-- after the column loop the column is '-'-padding followed by its survivors
theorem slideC_compact (M : Nat) :
    ∀ (i : Nat) (col : List Char), col.length = M → i < M →
      (∀ a, i < a → a < M → col.getD a '-' ≠ '-') →
      slideC col i = compactB M col := by
  intro i
  induction i with
  | zero =>
    intro col hlen hM hsuf
    rw [slideC]
    cases col with
    | nil => simp at hlen; omega
    | cons c t =>
      have htlen : t.length = M - 1 := by simp at hlen; omega
      have ht : ∀ x ∈ t, (x != '-') = true := by
        intro x hx
        rw [List.mem_iff_getElem] at hx
        obtain ⟨a, ha, hxa⟩ := hx
        have := hsuf (a+1) (by omega) (by omega)
        rw [getDc _ (a+1) (by simp; omega)] at this
        simp only [List.getElem_cons_succ] at this
        rw [hxa] at this
        simpa using this
      have htf : t.filter (fun ch => ch != '-') = t := List.filter_eq_self.2 ht
      by_cases hc : c = '-'
      · subst hc
        have hf : ('-' :: t).filter (fun ch => ch != '-') = t := by
          simp [htf]
        rw [compactB, hf, htlen, show M - (M-1) = 1 by omega]
        rfl
      · have hcb : (c != '-') = true := by simpa using hc
        have hf : (c :: t).filter (fun ch => ch != '-') = c :: t := by
          rw [List.filter_cons, if_pos hcb, htf]
        rw [compactB, hf, show M - (c :: t).length = 0 by simp [htlen]; omega]
        rfl
  | succ i ih =>
    intro col hlen hM hsuf
    rw [slideC]
    by_cases hd : (col.getD (i+1) '-' == '-') = true
    · rw [if_pos hd]
      have hq : col.getD (i+1) '-' = '-' := by simpa using hd
      cases hfk : findKC col i with
      | none =>
        show col = compactB M col
        have hdash : ∀ a, a ≤ i → col.getD a '-' = '-' := findKC_none col i hfk
        have htake : col.take (i+2) = List.replicate (i+2) '-' := by
          rw [List.eq_replicate_iff]
          constructor
          · rw [List.length_take]; omega
          · intro x hx
            rw [List.mem_iff_getElem] at hx
            obtain ⟨a, ha, hxa⟩ := hx
            rw [List.getElem_take] at hxa
            rw [List.length_take] at ha
            rcases Nat.lt_or_ge a (i+1) with h3 | h3
            · have := hdash a (by omega)
              rw [getDc col a (by omega)] at this
              rw [← hxa, this]
            · have : a = i+1 := by omega
              subst this
              rw [← hxa, ← getDc col (i+1) (by omega), hq]
        have hdropf : (col.drop (i+2)).filter (fun ch => ch != '-') = col.drop (i+2) := by
          apply List.filter_eq_self.2
          intro x hx
          rw [List.mem_iff_getElem] at hx
          obtain ⟨a, ha, hxa⟩ := hx
          rw [List.getElem_drop] at hxa
          have := hsuf (i+2+a) (by omega) (by rw [List.length_drop] at ha; omega)
          rw [getDc col (i+2+a) (by rw [List.length_drop] at ha; omega)] at this
          rw [hxa] at this
          simpa using this
        have hcolf : col.filter (fun ch => ch != '-') = col.drop (i+2) := by
          conv_lhs => rw [← List.take_append_drop (i+2) col]
          rw [List.filter_append, hdropf, htake]
          have hrf : (List.replicate (i+2) '-').filter (fun ch => ch != '-') = [] := by
            rw [List.filter_eq_nil_iff]
            intro x hx
            simp [List.eq_of_mem_replicate hx]
          rw [hrf, List.nil_append]
        rw [compactB, hcolf, List.length_drop, hlen,
          show M - (M - (i+2)) = i + 2 by omega, ← htake, List.take_append_drop]
      | some k =>
        show slideC ((col.set (i+1) (col.getD k '-')).set k '-') i = compactB M col
        have hk : k ≤ i := findKC_le col i k hfk
        have hv : col.getD k '-' ≠ '-' := findKC_some_ne col i k hfk
        have hmid : ∀ a, k < a → a ≤ i → col.getD a '-' = '-' :=
          findKC_some_mid col i k hfk
        have hfil := filter_slide_step col k i hk (by omega) hv hmid hq
        have hlen' : ((col.set (i+1) (col.getD k '-')).set k '-').length = M := by
          simp [hlen]
        have hsuf' : ∀ a, i < a → a < M →
            ((col.set (i+1) (col.getD k '-')).set k '-').getD a '-' ≠ '-' := by
          intro a h1 h2
          have hne1 : ¬ (a = k ∧ k < (col.set (i+1) (col.getD k '-')).length) := by
            rintro ⟨rfl, -⟩; omega
          rw [getD_set', if_neg hne1, getD_set']
          by_cases ha : a = i+1
          · subst ha
            rw [if_pos ⟨rfl, by omega⟩]
            exact hv
          · rw [if_neg (by tauto)]
            exact hsuf a (by omega) h2
        rw [ih _ hlen' (by omega) hsuf']
        rw [compactB, compactB, hfil]
    · rw [if_neg hd]
      apply ih col hlen (by omega)
      intro a h1 h2
      rcases Nat.lt_or_ge (i+1) a with h3 | h3
      · exact hsuf a h3 h2
      · have : a = i+1 := by omega
        subst this
        simpa using hd

theorem isEmpty_removed (M N : Nat) (g : List (List Char)) :
    (removedA M N g).isEmpty = (removedB M N (colsOf M N g)).isEmpty := by
  rw [Bool.eq_iff_iff, List.isEmpty_iff, List.isEmpty_iff,
    List.eq_nil_iff_forall_not_mem, List.eq_nil_iff_forall_not_mem]
  constructor
  · intro h p hp
    exact h p ((mem_removedA M N g p).2 ((mem_removedB M N g p).1 hp))
  · intro h p hp
    exact h p ((mem_removedB M N g p).2 ((mem_removedA M N g p).1 hp))

theorem gridGet_markA (r : List (Nat × Nat)) :
    ∀ (g : List (List Char)) (a b : Nat),
      gridGet (markA g r) a b = if (a, b) ∈ r then '-' else gridGet g a b := by
  induction r with
  | nil => simp [markA]
  | cons q t ih =>
    intro g a b
    rw [markA, List.foldl_cons]
    rw [show (t.foldl (fun g p => gridSet g p.1 p.2 '-') (gridSet g q.1 q.2 '-'))
        = markA (gridSet g q.1 q.2 '-') t from rfl, ih]
    rw [gridGet_gridSet_dash]
    by_cases hm : (a, b) ∈ t
    · simp [hm]
    · by_cases hq : (a, b) = q
      · have h2 : a = q.1 ∧ b = q.2 := by rw [← hq]; exact ⟨rfl, rfl⟩
        simp [h2]
      · have h2 : ¬ (a = q.1 ∧ b = q.2) := by
          rintro ⟨h1, h2⟩; exact hq (by rw [h1, h2])
        simp [hm, hq, h2]

theorem colGet_markB (r : List (Nat × Nat)) :
    ∀ (c : List (List Char)) (j i : Nat),
      colGet (markB c r) j i = if (i, j) ∈ r then '-' else colGet c j i := by
  induction r with
  | nil => simp [markB]
  | cons q t ih =>
    intro c j i
    rw [markB, List.foldl_cons]
    rw [show (t.foldl (fun c p => colSet c p.2 p.1 '-') (colSet c q.2 q.1 '-'))
        = markB (colSet c q.2 q.1 '-') t from rfl, ih]
    rw [show colSet c q.2 q.1 '-' = gridSet c q.2 q.1 '-' from rfl,
      show ∀ X, colGet X j i = gridGet X j i from fun _ => rfl,
      show colGet c j i = gridGet c j i from rfl, gridGet_gridSet_dash]
    by_cases hm : (i, j) ∈ t
    · simp [hm]
    · by_cases hq : (i, j) = q
      · have h2 : j = q.2 ∧ i = q.1 := by rw [← hq]; exact ⟨rfl, rfl⟩
        simp [h2]
      · have h2 : ¬ (j = q.2 ∧ i = q.1) := by
          rintro ⟨h1, h2⟩; exact hq (by rw [h1, h2])
        simp [hm, hq, h2]

theorem length_markA (r : List (Nat × Nat)) :
    ∀ g : List (List Char), (markA g r).length = g.length := by
  induction r with
  | nil => simp [markA]
  | cons q t ih =>
    intro g
    rw [markA, List.foldl_cons,
      show (t.foldl (fun g p => gridSet g p.1 p.2 '-') (gridSet g q.1 q.2 '-'))
        = markA (gridSet g q.1 q.2 '-') t from rfl, ih, length_gridSet]

theorem rowlen_markA (r : List (Nat × Nat)) :
    ∀ (g : List (List Char)) (a : Nat),
      ((markA g r).getD a []).length = (g.getD a []).length := by
  induction r with
  | nil => simp [markA]
  | cons q t ih =>
    intro g a
    rw [markA, List.foldl_cons,
      show (t.foldl (fun g p => gridSet g p.1 p.2 '-') (gridSet g q.1 q.2 '-'))
        = markA (gridSet g q.1 q.2 '-') t from rfl, ih, rowlen_gridSet]

theorem shape_markA (M N : Nat) (g : List (List Char)) (r : List (Nat × Nat))
    (h : Shape M N g) : Shape M N (markA g r) := by
  refine ⟨by rw [length_markA]; exact h.1, fun a ha => ?_⟩
  rw [rowlen_markA]; exact h.2 a ha


-- a list that matches colsOf pointwise is colsOf
theorem eq_colsOf_of_pointwise (M N : Nat) (X g : List (List Char))
    (hlen : X.length = N) (hrow : ∀ j, j < N → (X.getD j []).length = M)
    (hpt : ∀ j i, j < N → i < M → colGet X j i = gridGet g i j) :
    X = colsOf M N g := by
  apply List.ext_getElem (by simp [colsOf, hlen])
  intro j h1 h2
  have hjN : j < N := by omega
  have hXj : X.getD j [] = X[j] := List.getD_eq_getElem X [] h1
  apply List.ext_getElem
  · rw [← hXj, hrow j hjN]
    simp [colsOf, colOf]
  · intro i hi1 hi2
    have hiM : i < M := by
      rw [← hXj] at hi1
      rw [hrow j hjN] at hi1
      exact hi1
    have e1 : X[j][i] = colGet X j i := by
      rw [colGet, hXj, List.getD_eq_getElem X[j] '-' hi1]
    rw [e1, hpt j i hjN hiM]
    simp [colsOf, colOf]

theorem length_markB (r : List (Nat × Nat)) :
    ∀ c : List (List Char), (markB c r).length = c.length := by
  induction r with
  | nil => simp [markB]
  | cons q t ih =>
    intro c
    rw [markB, List.foldl_cons,
      show (t.foldl (fun c p => colSet c p.2 p.1 '-') (colSet c q.2 q.1 '-'))
        = markB (colSet c q.2 q.1 '-') t from rfl, ih,
      show colSet c q.2 q.1 '-' = gridSet c q.2 q.1 '-' from rfl, length_gridSet]

theorem rowlen_markB (r : List (Nat × Nat)) :
    ∀ (c : List (List Char)) (a : Nat),
      ((markB c r).getD a []).length = (c.getD a []).length := by
  induction r with
  | nil => simp [markB]
  | cons q t ih =>
    intro c a
    rw [markB, List.foldl_cons,
      show (t.foldl (fun c p => colSet c p.2 p.1 '-') (colSet c q.2 q.1 '-'))
        = markB (colSet c q.2 q.1 '-') t from rfl, ih,
      show colSet c q.2 q.1 '-' = gridSet c q.2 q.1 '-' from rfl, rowlen_gridSet]

theorem length_colsOf (M N : Nat) (g : List (List Char)) :
    (colsOf M N g).length = N := by simp [colsOf]

theorem rowlen_colsOf (M N : Nat) (g : List (List Char)) (j : Nat) (hj : j < N) :
    ((colsOf M N g).getD j []).length = M := by
  rw [List.getD_eq_getElem?_getD]
  simp [colsOf, hj, colOf]

theorem mark_cols (M N : Nat) (g : List (List Char)) (rA rB : List (Nat × Nat))
    (hmem : ∀ p : Nat × Nat, p ∈ rA ↔ p ∈ rB) :
    markB (colsOf M N g) rB = colsOf M N (markA g rA) := by
  apply eq_colsOf_of_pointwise
  · rw [length_markB, length_colsOf]
  · intro j hj
    rw [rowlen_markB, rowlen_colsOf M N g j hj]
  · intro j i hj hi
    rw [colGet_markB, colGet_colsOf M N g j i hj hi, gridGet_markA]
    by_cases hm : (i, j) ∈ rB
    · rw [if_pos hm, if_pos ((hmem (i, j)).2 hm)]
    · rw [if_neg hm, if_neg (fun h => hm ((hmem (i, j)).1 h))]

-- one top-level column slide (handles M = 0 trivially)
theorem slide_top (M N : Nat) (j : Nat) (hj : j < N) (g : List (List Char))
    (hs : Shape M N g) :
    Shape M N (slideColA g j (M-1)) ∧
    colOf M (slideColA g j (M-1)) j = slideC (colOf M g j) (M-1) ∧
    ∀ j', j' ≠ j → colOf M (slideColA g j (M-1)) j' = colOf M g j' := by
  cases M with
  | zero => exact ⟨hs, rfl, fun _ _ => rfl⟩
  | succ M' => exact slideColA_spec (M'+1) N j hj (M'+1-1) g hs (by omega)

theorem gravity_fold (M N : Nat) (g : List (List Char)) (hs : Shape M N g) :
    ∀ K, K ≤ N →
      Shape M N ((List.range K).foldl (fun g j => slideColA g j (M-1)) g) ∧
      ∀ j, colOf M ((List.range K).foldl (fun g j => slideColA g j (M-1)) g) j
        = if j < K then slideC (colOf M g j) (M-1) else colOf M g j := by
  intro K
  induction K with
  | zero => intro _; exact ⟨hs, fun j => by simp⟩
  | succ K ih =>
    intro hK
    obtain ⟨ha, hb⟩ := ih (by omega)
    rw [List.range_succ, List.foldl_append, List.foldl_cons, List.foldl_nil]
    obtain ⟨hc, hd, he⟩ := slide_top M N K (by omega) _ ha
    refine ⟨hc, fun j => ?_⟩
    by_cases hjK : j = K
    · subst hjK
      rw [hd, hb j, if_neg (by omega), if_pos (by omega)]
    · rw [he j hjK, hb j]
      by_cases h2 : j < K
      · rw [if_pos h2, if_pos (by omega)]
      · rw [if_neg h2, if_neg (by omega)]

theorem shape_gravityA (M N : Nat) (g : List (List Char)) (hs : Shape M N g) :
    Shape M N (gravityA M N g) :=
  ((gravity_fold M N g hs N (le_refl N)).1)

theorem length_compactB (M : Nat) (col : List Char) (h : col.length = M) :
    (compactB M col).length = M := by
  rw [compactB]
  have : (col.filter (fun ch => ch != '-')).length ≤ M := by
    rw [← h]; exact List.length_filter_le ..
  simp
  omega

#####

Using the word "colSet" as the filter, copy each matching line from the material.

    rw [show (t.foldl (fun c p => colSet c p.2 p.1 '-') (colSet c q.2 q.1 '-'))
        = markB (colSet c q.2 q.1 '-') t from rfl, ih]
    rw [show colSet c q.2 q.1 '-' = gridSet c q.2 q.1 '-' from rfl,
      show (t.foldl (fun c p => colSet c p.2 p.1 '-') (colSet c q.2 q.1 '-'))
        = markB (colSet c q.2 q.1 '-') t from rfl, ih,
      show colSet c q.2 q.1 '-' = gridSet c q.2 q.1 '-' from rfl, length_gridSet]
      show (t.foldl (fun c p => colSet c p.2 p.1 '-') (colSet c q.2 q.1 '-'))
        = markB (colSet c q.2 q.1 '-') t from rfl, ih,
      show colSet c q.2 q.1 '-' = gridSet c q.2 q.1 '-' from rfl, rowlen_gridSet]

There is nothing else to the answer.